4 Replies Latest reply on Jan 31, 2011 12:59 PM by galder.zamarreno

    Increasing performance in bulk data inserts

    havell

      We are testing infinispan platform in order to sustitute Coherence (from Oracle). One of our apps consumes data directly from Cache, and it requires about 14.000.000 rows. In production environment, we managed to make about 4000 inserts/s (it takes one hour). I have seen some infinispan benchmarks close to that value.

       

      We opted for 4 nodes topology with distributed policy (4 virtual machines running on ESXi servers, private LAN), L1 cache disabled and protocol hotrod:

       

      <namedCache name="test">

            <clustering mode="distribution">

               <sync/>

               <hash rehashEnabled="false" rehashRpcTimeout="60000" numOwners="2"/>

               <l1 enabled="false"/>

            </clustering>

        </namedCache>

       

      However, in our tests we only could achieve  400 inserts/s (for us, a poor value).

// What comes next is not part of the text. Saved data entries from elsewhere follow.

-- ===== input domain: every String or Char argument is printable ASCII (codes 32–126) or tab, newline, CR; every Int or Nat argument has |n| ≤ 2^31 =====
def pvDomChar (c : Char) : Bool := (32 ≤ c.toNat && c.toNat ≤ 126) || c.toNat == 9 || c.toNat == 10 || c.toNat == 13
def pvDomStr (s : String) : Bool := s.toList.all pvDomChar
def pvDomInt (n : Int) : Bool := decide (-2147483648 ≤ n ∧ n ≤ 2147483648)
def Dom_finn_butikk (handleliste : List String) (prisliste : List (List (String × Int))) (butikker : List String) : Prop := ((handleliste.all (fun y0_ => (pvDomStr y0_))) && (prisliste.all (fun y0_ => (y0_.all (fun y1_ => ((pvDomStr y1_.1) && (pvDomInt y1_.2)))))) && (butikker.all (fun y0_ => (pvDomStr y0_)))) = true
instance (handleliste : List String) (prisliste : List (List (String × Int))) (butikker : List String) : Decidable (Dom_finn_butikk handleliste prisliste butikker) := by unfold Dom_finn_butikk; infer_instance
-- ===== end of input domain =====

-- B replaces A's store-major fused running-minimum loop by an item-major (transposed) totals
-- accumulation followed by a stable sort of the store indices by total (objective: alternative).
-- ===== PORT A =====
-- Literal port of A: the loop state is (total, butikk, billigst); total is reset to 0 at each
-- iteration exactly as in the source. The dummy initial butikk/billigst 0 are unreachable values:
-- the i == 0 iteration initialises them (Pre_ requires prisliste ≠ []). `.getD` defaults stand
-- where Python raises (missing key / index out of range), which Pre_finn_butikk excludes.
def finn_butikk (handleliste : List String) (prisliste : List (List (String × Int))) (butikker : List String) : String :=
  let s := (PySem.List.pyRange 0 (prisliste.length : Int) 1).foldl
    (fun (st : Int × Int × Int) i =>
      let total := handleliste.foldl
        (fun t vare => t + ((((PySem.List.pyGet? prisliste i).getD []).lookup vare).getD 0)) st.1
      if i == 0 then (0, i, total)
      else if total < st.2.2 then (0, i, total)
      else (0, st.2.1, st.2.2))
    (0, 0, 0)
  (PySem.List.pyGet? butikker s.2.1).getD ""

-- ===== PORT B =====
-- Literal port of Source B: totals vector updated once per shopping-list item (the zip comprehension),
-- then sorted(range(n), key=totals)[0] — PySem.List.sorted is stable exactly like Python's, so the
-- first index of the sorted order is the earliest store with minimal total. On empty prisliste
-- Python's rekkefolge[0] raises IndexError; the `none` branch (excluded by Pre_finn_butikk) stands for that.
def finn_butikk_alt (handleliste : List String) (prisliste : List (List (String × Int))) (butikker : List String) : String :=
  let totaler := handleliste.foldl
    (fun tot vare => (tot.zip prisliste).map (fun p => p.1 + ((p.2.lookup vare).getD 0)))
    (List.replicate prisliste.length (0 : Int))
  let rekkefolge := PySem.List.sorted (PySem.List.pyRange 0 (prisliste.length : Int) 1)
    (fun i => (PySem.List.pyGet? totaler i).getD 0) false
  match PySem.List.pyGet? rekkefolge 0 with
  | some beste => (PySem.List.pyGet? butikker beste).getD ""
  | none => ""

-- ===== PRECONDITION & SPEC =====
-- Pre_ excludes: empty prisliste (A raises UnboundLocalError, B IndexError); a shopping-list item
-- missing from some price dict (KeyError in both); butikker shorter than prisliste, where the winning
-- index may be out of range (IndexError) — this is slightly wider than needed, excluding a few inputs
-- where the winning index happens to be in range (both programs then return the same value, see cites).
def Pre_finn_butikk (handleliste : List String) (prisliste : List (List (String × Int))) (butikker : List String) : Prop :=
  prisliste ≠ [] ∧ prisliste.length ≤ butikker.length ∧
  ∀ d ∈ prisliste, ∀ v ∈ handleliste, v ∈ d.map Prod.fst
instance (handleliste : List String) (prisliste : List (List (String × Int))) (butikker : List String) : Decidable (Pre_finn_butikk handleliste prisliste butikker) := by unfold Pre_finn_butikk; infer_instance

def pvWitness_finn_butikk : List String × (List (List (String × Int))) × List String :=
  (["eple"], [[("eple", 3)], [("eple", 2)]], ["A", "B"])

def Spec_finn_butikk (handleliste : List String) (prisliste : List (List (String × Int))) (butikker : List String) (out : String) : Prop := out = finn_butikk_alt handleliste prisliste butikker
instance (handleliste : List String) (prisliste : List (List (String × Int))) (butikker : List String) (out : String) : Decidable (Spec_finn_butikk handleliste prisliste butikker out) := by unfold Spec_finn_butikk; infer_instance

-- ===== CLAIM (what is proved, stated in full; the proofs are below) =====
def Claim_equal_finn_butikk : Prop := ∀ (handleliste : List String) (prisliste : List (List (String × Int))) (butikker : List String), Dom_finn_butikk handleliste prisliste butikker → Pre_finn_butikk handleliste prisliste butikker → Spec_finn_butikk handleliste prisliste butikker (finn_butikk handleliste prisliste butikker)

-- ===== LEMMAS AND PROOFS =====

-- A's loop step (the exact lambda of port A), B's item-major step, and the shared key, named for the proofs.
def pvStepA (handleliste : List String) (prisliste : List (List (String × Int)))
    (st : Int × Int × Int) (i : Int) : Int × Int × Int :=
  let total := handleliste.foldl
    (fun t vare => t + ((((PySem.List.pyGet? prisliste i).getD []).lookup vare).getD 0)) st.1
  if i == 0 then (0, i, total)
  else if total < st.2.2 then (0, i, total)
  else (0, st.2.1, st.2.2)

def pvKey (handleliste : List String) (prisliste : List (List (String × Int))) (i : Int) : Int :=
  (PySem.List.pyGet? (prisliste.map
    (fun priser => (handleliste.map (fun vare => ((priser.lookup vare).getD 0))).sum)) i).getD 0

lemma pv_foldl_add (f : String → Int) (h : List String) :
    ∀ init : Int, h.foldl (fun t v => t + f v) init = init + (h.map f).sum := by
  induction h with
  | nil => intro init; simp
  | cons x t ih => intro init; simp [List.foldl, ih]; ring

lemma pv_total_eq (handleliste : List String) (prisliste : List (List (String × Int)))
    (k : Nat) (hk : k < prisliste.length) :
    handleliste.foldl
      (fun t vare => t + ((((PySem.List.pyGet? prisliste (k : Int)).getD []).lookup vare).getD 0)) 0
    = pvKey handleliste prisliste (k : Int) := by
  have h1 : PySem.List.pyGet? prisliste (k : Int) = some prisliste[k] := by
    simp [PySem.List.pyGet?_natCast, List.getElem?_eq_getElem hk]
  have h2 : PySem.List.pyGet? (prisliste.map
      (fun priser => (handleliste.map (fun vare => ((priser.lookup vare).getD 0))).sum)) (k : Int)
      = some ((handleliste.map (fun vare => ((prisliste[k].lookup vare).getD 0))).sum) := by
    have hk' : k < (prisliste.map
        (fun priser => (handleliste.map (fun vare => ((priser.lookup vare).getD 0))).sum)).length := by
      simpa using hk
    simp [PySem.List.pyGet?_natCast, List.getElem?_eq_getElem hk']
  rw [pv_foldl_add]
  simp [pvKey, h1, h2]

def pvMinStep (key : Int → Int) (acc : Option Int) (x : Int) : Option Int :=
  match acc with
  | none => some x
  | some m => if key x < key m then some x else some m

lemma pv_min?_eq_foldl (xs : List Int) (key : Int → Int) :
    PySem.List.min? xs key = xs.foldl (pvMinStep key) none := by
  simp only [PySem.List.min?]
  refine List.foldl_ext _ _ none (fun acc x _ => ?_)
  cases acc <;> rfl

-- head of an insertion = the running-min step on the head (independent of sortedness of ys)
lemma pv_head_insertBy (key : Int → Int) (x : Int) (ys : List Int) :
    (PySem.List.insertBy (fun a b => decide (key a < key b)) x ys).head? = pvMinStep key ys.head? x := by
  cases ys with
  | nil => simp [PySem.List.insertBy, pvMinStep]
  | cons y t =>
    simp only [PySem.List.insertBy, pvMinStep]
    by_cases h : key x < key y <;> simp [h]

lemma pv_head_foldl_insertBy (key : Int → Int) (xs : List Int) :
    ∀ acc : List Int,
      (xs.foldl (fun acc x => PySem.List.insertBy (fun a b => decide (key a < key b)) x acc) acc).head?
      = xs.foldl (pvMinStep key) acc.head? := by
  induction xs with
  | nil => intro acc; rfl
  | cons x t ih =>
    intro acc
    simp only [List.foldl, ih, pv_head_insertBy]

-- first element of the stable sort = first minimal element
lemma pv_head_sorted (xs : List Int) (key : Int → Int) :
    (PySem.List.sorted xs key false).head? = PySem.List.min? xs key := by
  rw [PySem.List.sorted_eq_foldl_insertBy, pv_min?_eq_foldl, pv_head_foldl_insertBy]
  rfl

-- zip-map composition: updating a zipped-and-mapped vector and zipping again fuses
lemma pv_zip_map_zip (g h : Int → List (String × Int) → Int) :
    ∀ (acc : List Int) (pl : List (List (String × Int))),
      (((acc.zip pl).map (fun p => g p.1 p.2)).zip pl).map (fun p => h p.1 p.2)
      = (acc.zip pl).map (fun p => h (g p.1 p.2) p.2) := by
  intro acc
  induction acc with
  | nil => intro pl; simp
  | cons a t ih =>
    intro pl
    cases pl with
    | nil => simp
    | cons q qt =>
      simp only [List.zip_cons_cons, List.map_cons, ih]

lemma pv_zip_fst (acc : List Int) :
    ∀ pl : List (List (String × Int)), acc.length = pl.length →
      (acc.zip pl).map (fun p => p.1) = acc := by
  induction acc with
  | nil => intro pl _; simp
  | cons a t ih =>
    intro pl hl
    cases pl with
    | nil => simp at hl
    | cons q qt =>
      simp only [List.zip_cons_cons, List.map_cons]
      rw [ih qt (by simpa using hl)]

-- B's item-major accumulation equals the zipped per-store sums
lemma pv_totals_fold (vs : List String) (pl : List (List (String × Int))) :
    ∀ acc : List Int, acc.length = pl.length →
      vs.foldl (fun tot vare => (tot.zip pl).map (fun p => p.1 + ((p.2.lookup vare).getD 0))) acc
      = (acc.zip pl).map (fun p => p.1 + (vs.map (fun v => ((p.2.lookup v).getD 0))).sum) := by
  induction vs with
  | nil =>
    intro acc hl
    simp only [List.foldl, List.map_nil, List.sum_nil, add_zero]
    exact (pv_zip_fst acc pl hl).symm
  | cons v tl ih =>
    intro acc hl
    have hl' : ((acc.zip pl).map (fun p => p.1 + ((p.2.lookup v).getD 0))).length = pl.length := by
      simp [List.length_zip, hl]
    simp only [List.foldl]
    rw [ih _ hl', pv_zip_map_zip (fun x y => x + ((y.lookup v).getD 0))
      (fun x y => x + (tl.map (fun w => ((y.lookup w).getD 0))).sum)]
    refine List.map_congr_left (fun p _ => ?_)
    simp [add_assoc]

lemma pv_totals_replicate (vs : List String) (pl : List (List (String × Int))) :
    ((List.replicate pl.length (0 : Int)).zip pl).map
        (fun p => p.1 + (vs.map (fun v => ((p.2.lookup v).getD 0))).sum)
      = pl.map (fun priser => (vs.map (fun v => ((priser.lookup v).getD 0))).sum) := by
  induction pl with
  | nil => simp
  | cons q qt ih =>
    simp only [List.length_cons, List.replicate_succ, List.zip_cons_cons, List.map_cons, ih,
      zero_add]

-- Main loop invariant: after processing range(0, k), A's state is (0, j, key j) and
-- the first minimum over the same range is some j, for the same index j.
lemma pv_loop_inv (handleliste : List String) (prisliste : List (List (String × Int))) :
    ∀ k : Nat, 1 ≤ k → k ≤ prisliste.length →
    ∃ j : Int, 0 ≤ j ∧ j < (k : Int) ∧
      (PySem.List.pyRange 0 (k : Int) 1).foldl (pvStepA handleliste prisliste) (0, 0, 0)
        = (0, j, pvKey handleliste prisliste j) ∧
      PySem.List.min? (PySem.List.pyRange 0 (k : Int) 1) (pvKey handleliste prisliste) = some j := by
  intro k
  induction k with
  | zero => intro h; omega
  | succ k ih =>
    intro _ hle
    by_cases hk1 : 1 ≤ k
    · -- inductive step: range(0, k+1) = range(0, k) ++ [k]
      obtain ⟨j, hj0, hjk, hA, hB⟩ := ih hk1 (by omega)
      have hsplit : PySem.List.pyRange 0 ((k : Int) + 1) 1
          = PySem.List.pyRange 0 (k : Int) 1 ++ [(k : Int)] := by
        exact PySem.List.pyRange_one_succ_right (by positivity)
      have hkcast : ((k + 1 : Nat) : Int) = (k : Int) + 1 := by push_cast; ring
      have hne : ((k : Int) == 0) = false := by
        simp; omega
      have htot := pv_total_eq handleliste prisliste k (by omega)
      have hmin : PySem.List.min? (PySem.List.pyRange 0 (k : Int) 1 ++ [(k : Int)])
          (pvKey handleliste prisliste)
          = pvMinStep (pvKey handleliste prisliste)
              (PySem.List.min? (PySem.List.pyRange 0 (k : Int) 1) (pvKey handleliste prisliste))
              (k : Int) := by
        rw [pv_min?_eq_foldl, pv_min?_eq_foldl, List.foldl_append]; rfl
      by_cases hlt : pvKey handleliste prisliste (k : Int) < pvKey handleliste prisliste j
      · refine ⟨(k : Int), by positivity, by omega, ?_, ?_⟩
        · rw [hkcast, hsplit, List.foldl_append, hA]
          simp only [List.foldl, pvStepA, hne, Bool.false_eq_true, if_false, htot, hlt, if_pos]
        · rw [hkcast, hsplit, hmin, hB]
          simp [pvMinStep, hlt]
      · refine ⟨j, hj0, by omega, ?_, ?_⟩
        · rw [hkcast, hsplit, List.foldl_append, hA]
          simp only [List.foldl, pvStepA, hne, Bool.false_eq_true, if_false, htot, hlt, if_false]
        · rw [hkcast, hsplit, hmin, hB]
          simp [pvMinStep, hlt]
    · -- base case k + 1 = 1 : range(0, 1) = [0]
      have hk0 : k = 0 := by omega
      subst hk0
      have htot := pv_total_eq handleliste prisliste 0 (by omega)
      refine ⟨0, le_refl 0, by norm_num, ?_, ?_⟩
      · have h1 : PySem.List.pyRange 0 ((1 : Nat) : Int) 1 = [0] := by
          simpa using PySem.List.pyRange_one_singleton (a := (0 : Int))
        rw [h1]
        simp only [List.foldl, pvStepA]
        simpa using htot
      · have h1 : PySem.List.pyRange 0 ((1 : Nat) : Int) 1 = [0] := by
          simpa using PySem.List.pyRange_one_singleton (a := (0 : Int))
        rw [h1]
        simp [PySem.List.min?]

      Maybe we have a mistaken focus. We are trying to insert the rows from hotrod-client (we tested "put" and "putAll" methods). Maybe there is a way to load all data directly from file (or DB...) to Cache, and that way would be quicker.

       

      We reviewed all documentation, and we didn't find any clue, could you help us?

       

      Thanks

        • 1. Increasing performance in bulk data inserts
          mircea.markus

          Go you have any contention on the keys? If not (or only slight contention) I suggest running the insert in parallel on the same hotrod client. Or even better, try running the insert on two clients, on each client having clusterSize threads doing the put.  

          • 2. Increasing performance in bulk data inserts
            manik

            Also, is your loader code in the same JVM as your Infinispan instance?  If so, you could use Infinispan's Cache API directly and not use the Hot Rod remote client.

             

            However, if your loader is a separate JVM (or even separate physical machine), then Hot Rod is your best option, and as Mircea suggested you should make your loader multi-threaded to insert entries in parallel.

            • 3. Increasing performance in bulk data inserts
              mircea.markus

              Also, is your loader code in the same JVM as your Infinispan instance?  If so, you could use Infinispan's Cache API directly and not use the Hot Rod remote client.

               

              If you co-locate the loader with the ISPN instance and load data in that way you'll need to have your client in the same JVM as well: atm you cannot read through hotrod what was written in the cache directly (i.e. not through hotrod). And the other way around.

              • 4. Increasing performance in bulk data inserts
                galder.zamarreno

                It'd be interesting to find out as well which Coherence API you used to load data so that we can compare both methods.